/Platypus

Code for fine-tuning Platypus fam LLMs using LoRA

Primary LanguagePython

🥳 Platypus

8/11/23: Expect an update on our full coding pipeline within the next week!

The Platypus models are a series of fine-tuned variants based on the LLaMA and LLaMa 2 transformer architectures. Platty takes advantage of LoRA.

All models available via HuggingFace: garage-bAInd

CLI

Fastchat provides a simple setup for those interested in running the model. Afrer downloading the model through HuggingFace, clone the Fastchat repository:

git clone https://github.com/lm-sys/FastChat.git
cd FastChat

Download the required packages:

pip3 install --upgrade pip  # enable PEP 660 support
pip3 install -e .

Finally, run the following:

python3 -m fastchat.serve.cli --model-path garage-bAInd/Platypus-30B --conv_template alpaca

Local Setup

This repository is multi-GPU friendly, and provides code to use model or data parellelism, depending on your computational resources.

  1. Install dependencies

    pip install -r requirements.txt
  2. Be sure to use these exact requirements or you may run into model saving or OOM issues.

Fine-tuning (finetune.py)

Run fine-tuning.sh.

Note: The script above uses torchrun for data parallelism. PyTorch is not in requirements.txt since technically you can run fine-tuning without it. To use fine-tuning.sh, please install PyTorch. We recommend using torchrun and PyTorch 2.0+ for speed + torch.compile. If you do not install pytorch, please take time to comment out any torch related lines in the scirpts.

Hyperparameters used to fine-tune Platypus-30B:

Hyperparameter Value
learning rate 4e-4
batch size 128
microbatch size 8
warmup ratio 0.03
epochs 1
weight decay 0.
lr scheduler cosine
lora alpha 16
lora rank 16
lora dropout 0.05
lora target modules q_proj,k_proj,v_proj,o_proj
cutoff length 2048
train on inputs False
group by length False
add eos token False

Gradient accumulation steps = global_batch_size / micro_batch_size / num_gpus = 128 / 8 / 4 = 4.

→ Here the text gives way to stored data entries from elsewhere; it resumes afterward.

-- pv_equiv track=rewrite | github.com/SouzaCadu/guppe | Secao_13_Lista_Ex_29e/valida_cadastro.py | valida_telefone
-- ===== SOURCE A (Python) =====
-- def valida_telefone(telefone):
--     """
--     Recebe uma string e verifica se há caracteres inválidos
--     :param telefone: Qualquer string que represente um telefone
--     :return: True se contiver apenas caracteres válidos, False do contrário
--     """
--
--     caracteres_validos = ["0", "1", "2", "3", "4", "5", "6", "7", "8", "9", " ",
--                           "+", "(", ")", "-"]
--
--     try:
--         valido = False
--         for caractere in str(telefone):
--             if str(caractere) in caracteres_validos:
--                 valido = True
--             else:
--                 valido = False
--                 break
--         return valido
--
--     except AttributeError:
--         return False
--     except ValueError:
--         return False
-- ===== SOURCE B (Python) =====
-- def valida_telefone(telefone):
--     """
--     Recebe uma string e verifica se ha caracteres invalidos
--     :param telefone: Qualquer string que represente um telefone
--     :return: True se contiver apenas caracteres validos, False do contrario
--     """
--     s = str(telefone)
--     valid_chars = set("0123456789 +()-")
--     return len(s) > 0 and set(s) <= valid_chars
-- ===== Notes on version B (the rewrite author's own statement) =====
-- stated objective: idiomatic
-- what changed: Replaces the flag-and-break character scan with building the set of distinct characters once and a single subset comparison against the allowed-character set, guarded by a non-empty check.
import Mathlib
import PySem

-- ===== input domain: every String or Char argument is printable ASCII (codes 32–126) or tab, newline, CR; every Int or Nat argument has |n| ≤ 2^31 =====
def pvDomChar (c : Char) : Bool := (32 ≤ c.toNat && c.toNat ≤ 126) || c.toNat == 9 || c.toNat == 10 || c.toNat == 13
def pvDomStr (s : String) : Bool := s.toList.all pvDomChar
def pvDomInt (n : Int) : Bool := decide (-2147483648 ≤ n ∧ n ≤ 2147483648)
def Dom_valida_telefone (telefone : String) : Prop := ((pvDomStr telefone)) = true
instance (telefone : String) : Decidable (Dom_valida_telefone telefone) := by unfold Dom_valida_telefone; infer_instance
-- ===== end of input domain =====

-- B replaces the flag-and-break character scan by building the set of distinct characters once and one subset test against the allowed-character set (idiomatic; guarded by a non-empty check).
-- ===== PORT A =====
def caracteres_validos : List String := ["0", "1", "2", "3", "4", "5", "6", "7", "8", "9", " ",
                                         "+", "(", ")", "-"]

def valida_telefone_loop (valido : Bool) : List Char → Bool
  | [] => valido
  | c :: cs =>
    if caracteres_validos.contains (String.ofList [c]) then valida_telefone_loop true cs
    else false

def valida_telefone (telefone : String) : Bool :=
  valida_telefone_loop false telefone.toList

-- ===== PORT B =====
def valid_chars : PySem.Set Char := PySem.Set.ofList "0123456789 +()-".toList

def valida_telefone_alt (telefone : String) : Bool :=
  decide (0 < PySem.Str.len telefone) &&
    PySem.Set.issubset (PySem.Set.ofList telefone.toList) valid_chars

-- ===== PRECONDITION & SPEC =====
def Spec_valida_telefone (telefone : String) (out : Bool) : Prop := out = valida_telefone_alt telefone
instance (telefone : String) (out : Bool) : Decidable (Spec_valida_telefone telefone out) := by unfold Spec_valida_telefone; infer_instance

-- ===== CLAIM (what is proved, stated in full; the proofs are below) =====
def Claim_equal_valida_telefone : Prop := ∀ (telefone : String), Dom_valida_telefone telefone → Spec_valida_telefone telefone (valida_telefone telefone)

-- ===== LEMMAS AND PROOFS =====

-- ===== VERDICT (by name: the statement is the Claim_ definition above) =====
lemma toList_mk (l : List Char) : (String.ofList l).toList = l := (String.ofList_eq.mp rfl).symm

lemma mk_inj {c d : Char} (h : String.ofList [c] = String.ofList [d]) : c = d := by
  have h2 := congrArg String.toList h
  rw [toList_mk, toList_mk] at h2
  exact (List.cons_eq_cons.mp h2).1

lemma mk_mem_map (c : Char) (ds : List Char) :
    (String.ofList [c] ∈ ds.map (fun d => String.ofList [d])) ↔ c ∈ ds := by
  rw [List.mem_map]
  constructor
  · rintro ⟨d, hd, he⟩; exact (mk_inj he.symm) ▸ hd
  · intro h; exact ⟨c, h, rfl⟩

lemma contains_char (c : Char) :
    caracteres_validos.contains (String.ofList [c]) = PySem.Set.contains valid_chars c := by
  have h0 : valid_chars = ['0','1','2','3','4','5','6','7','8','9',' ','+','(',')','-'] := by decide
  have h1 : caracteres_validos
      = (['0','1','2','3','4','5','6','7','8','9',' ','+','(',')','-']).map (fun d => String.ofList [d]) := by
    decide
  simp only [h0, h1, PySem.Set.contains, List.contains_eq_mem, decide_eq_decide]
  exact mk_mem_map c _

lemma loop_true (cs : List Char) :
    valida_telefone_loop true cs = cs.all (PySem.Set.contains valid_chars) := by
  induction cs with
  | nil => rfl
  | cons c cs ih =>
    simp only [valida_telefone_loop, contains_char, List.all_cons]
    cases h : PySem.Set.contains valid_chars c
    · simp
    · simp [ih]

lemma issubset_ofList (l : List Char) :
    PySem.Set.issubset (PySem.Set.ofList l) valid_chars = l.all (PySem.Set.contains valid_chars) := by
  simp only [PySem.Set.issubset]
  rw [Bool.eq_iff_iff]
  simp only [List.all_eq_true]
  constructor
  · intro h x hx; exact h x ((PySem.Set.mem_ofList l x).mpr hx)
  · intro h x hx; exact h x ((PySem.Set.mem_ofList l x).mp hx)

theorem valida_telefone_spec : Claim_equal_valida_telefone := by
  intro telefone _
  unfold Spec_valida_telefone valida_telefone valida_telefone_alt
  rw [issubset_ofList]
  cases hl : telefone.toList with
  | nil => simp [valida_telefone_loop, PySem.Str.len_eq, hl]
  | cons c cs =>
    simp only [valida_telefone_loop, contains_char, loop_true, PySem.Str.len_eq, hl, List.all_cons]
    cases h : PySem.Set.contains valid_chars c <;> simp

If your model cannot fit on the memory of each GPU, please use the alternative fine-tuning option below to take advantage of model parallelism.

python finetune.py \
    --base_model './llama30B_hf' \
    --data_path './train_final.json' \
    --output_dir './Platypus-30b' \
    --batch_size 128 \
    --micro_batch_size 16 \
    --num_epochs 1 \
    --learning_rate 4e-4 \
    --cutoff_len 2048 \
    --val_set_size 0 \
    --lora_r 16 \
    --lora_alpha 16 \
    --lora_dropout 0.05 \
    --lora_target_modules '[q_proj,k_proj,v_proj,o_proj]' \
    --train_on_inputs False \
    --group_by_length False

Reproducing Evaluation Results

Install LM Evaluation Harness:

git clone https://github.com/EleutherAI/lm-evaluation-harness
cd lm-evaluation-harness
git checkout b281b0921b636bc36ad05c0b0b0763bd6dd43463 # The commit used by the Open LLM Leaderboard
pip install -e .

Each task was evaluated on a single A100 80GB GPU.

ARC:

python main.py --model hf-causal-experimental --model_args pretrained=garage-bAInd/Platypus-30B --tasks arc_challenge --batch_size 1 --no_cache --write_out --output_path results/Platypus-30B/arc_challenge_25shot.json --device cuda --num_fewshot 25

HellaSwag:

python main.py --model hf-causal-experimental --model_args pretrained=garage-bAInd/Platypus-30B --tasks hellaswag --batch_size 1 --no_cache --write_out --output_path results/Platypus-30B/hellaswag_10shot.json --device cuda --num_fewshot 10

MMLU:

python main.py --model hf-causal-experimental --model_args pretrained=garage-bAInd/Platypus-30B --tasks hendrycksTest-* --batch_size 1 --no_cache --write_out --output_path results/Platypus-30B/mmlu_5shot.json --device cuda --num_fewshot 5

TruthfulQA:

python main.py --model hf-causal-experimental --model_args pretrained=garage-bAInd/Platypus-30B --tasks truthfulqa_mc --batch_size 1 --no_cache --write_out --output_path results/Platypus-30B/truthfulqa_0shot.json --device cuda

Inference (inference.py)

Run inference using a csv or json file. Inference commands follow the same structure noted above for fine-tuning.

Checkpoint export (export_*_checkpoint.py)

These files contain scripts that merge the LoRA weights back into the base model for export to HuggingFace format and to PyTorch state_dicts. They should help users who want to run inference in projects like llama.cpp or alpaca.cpp.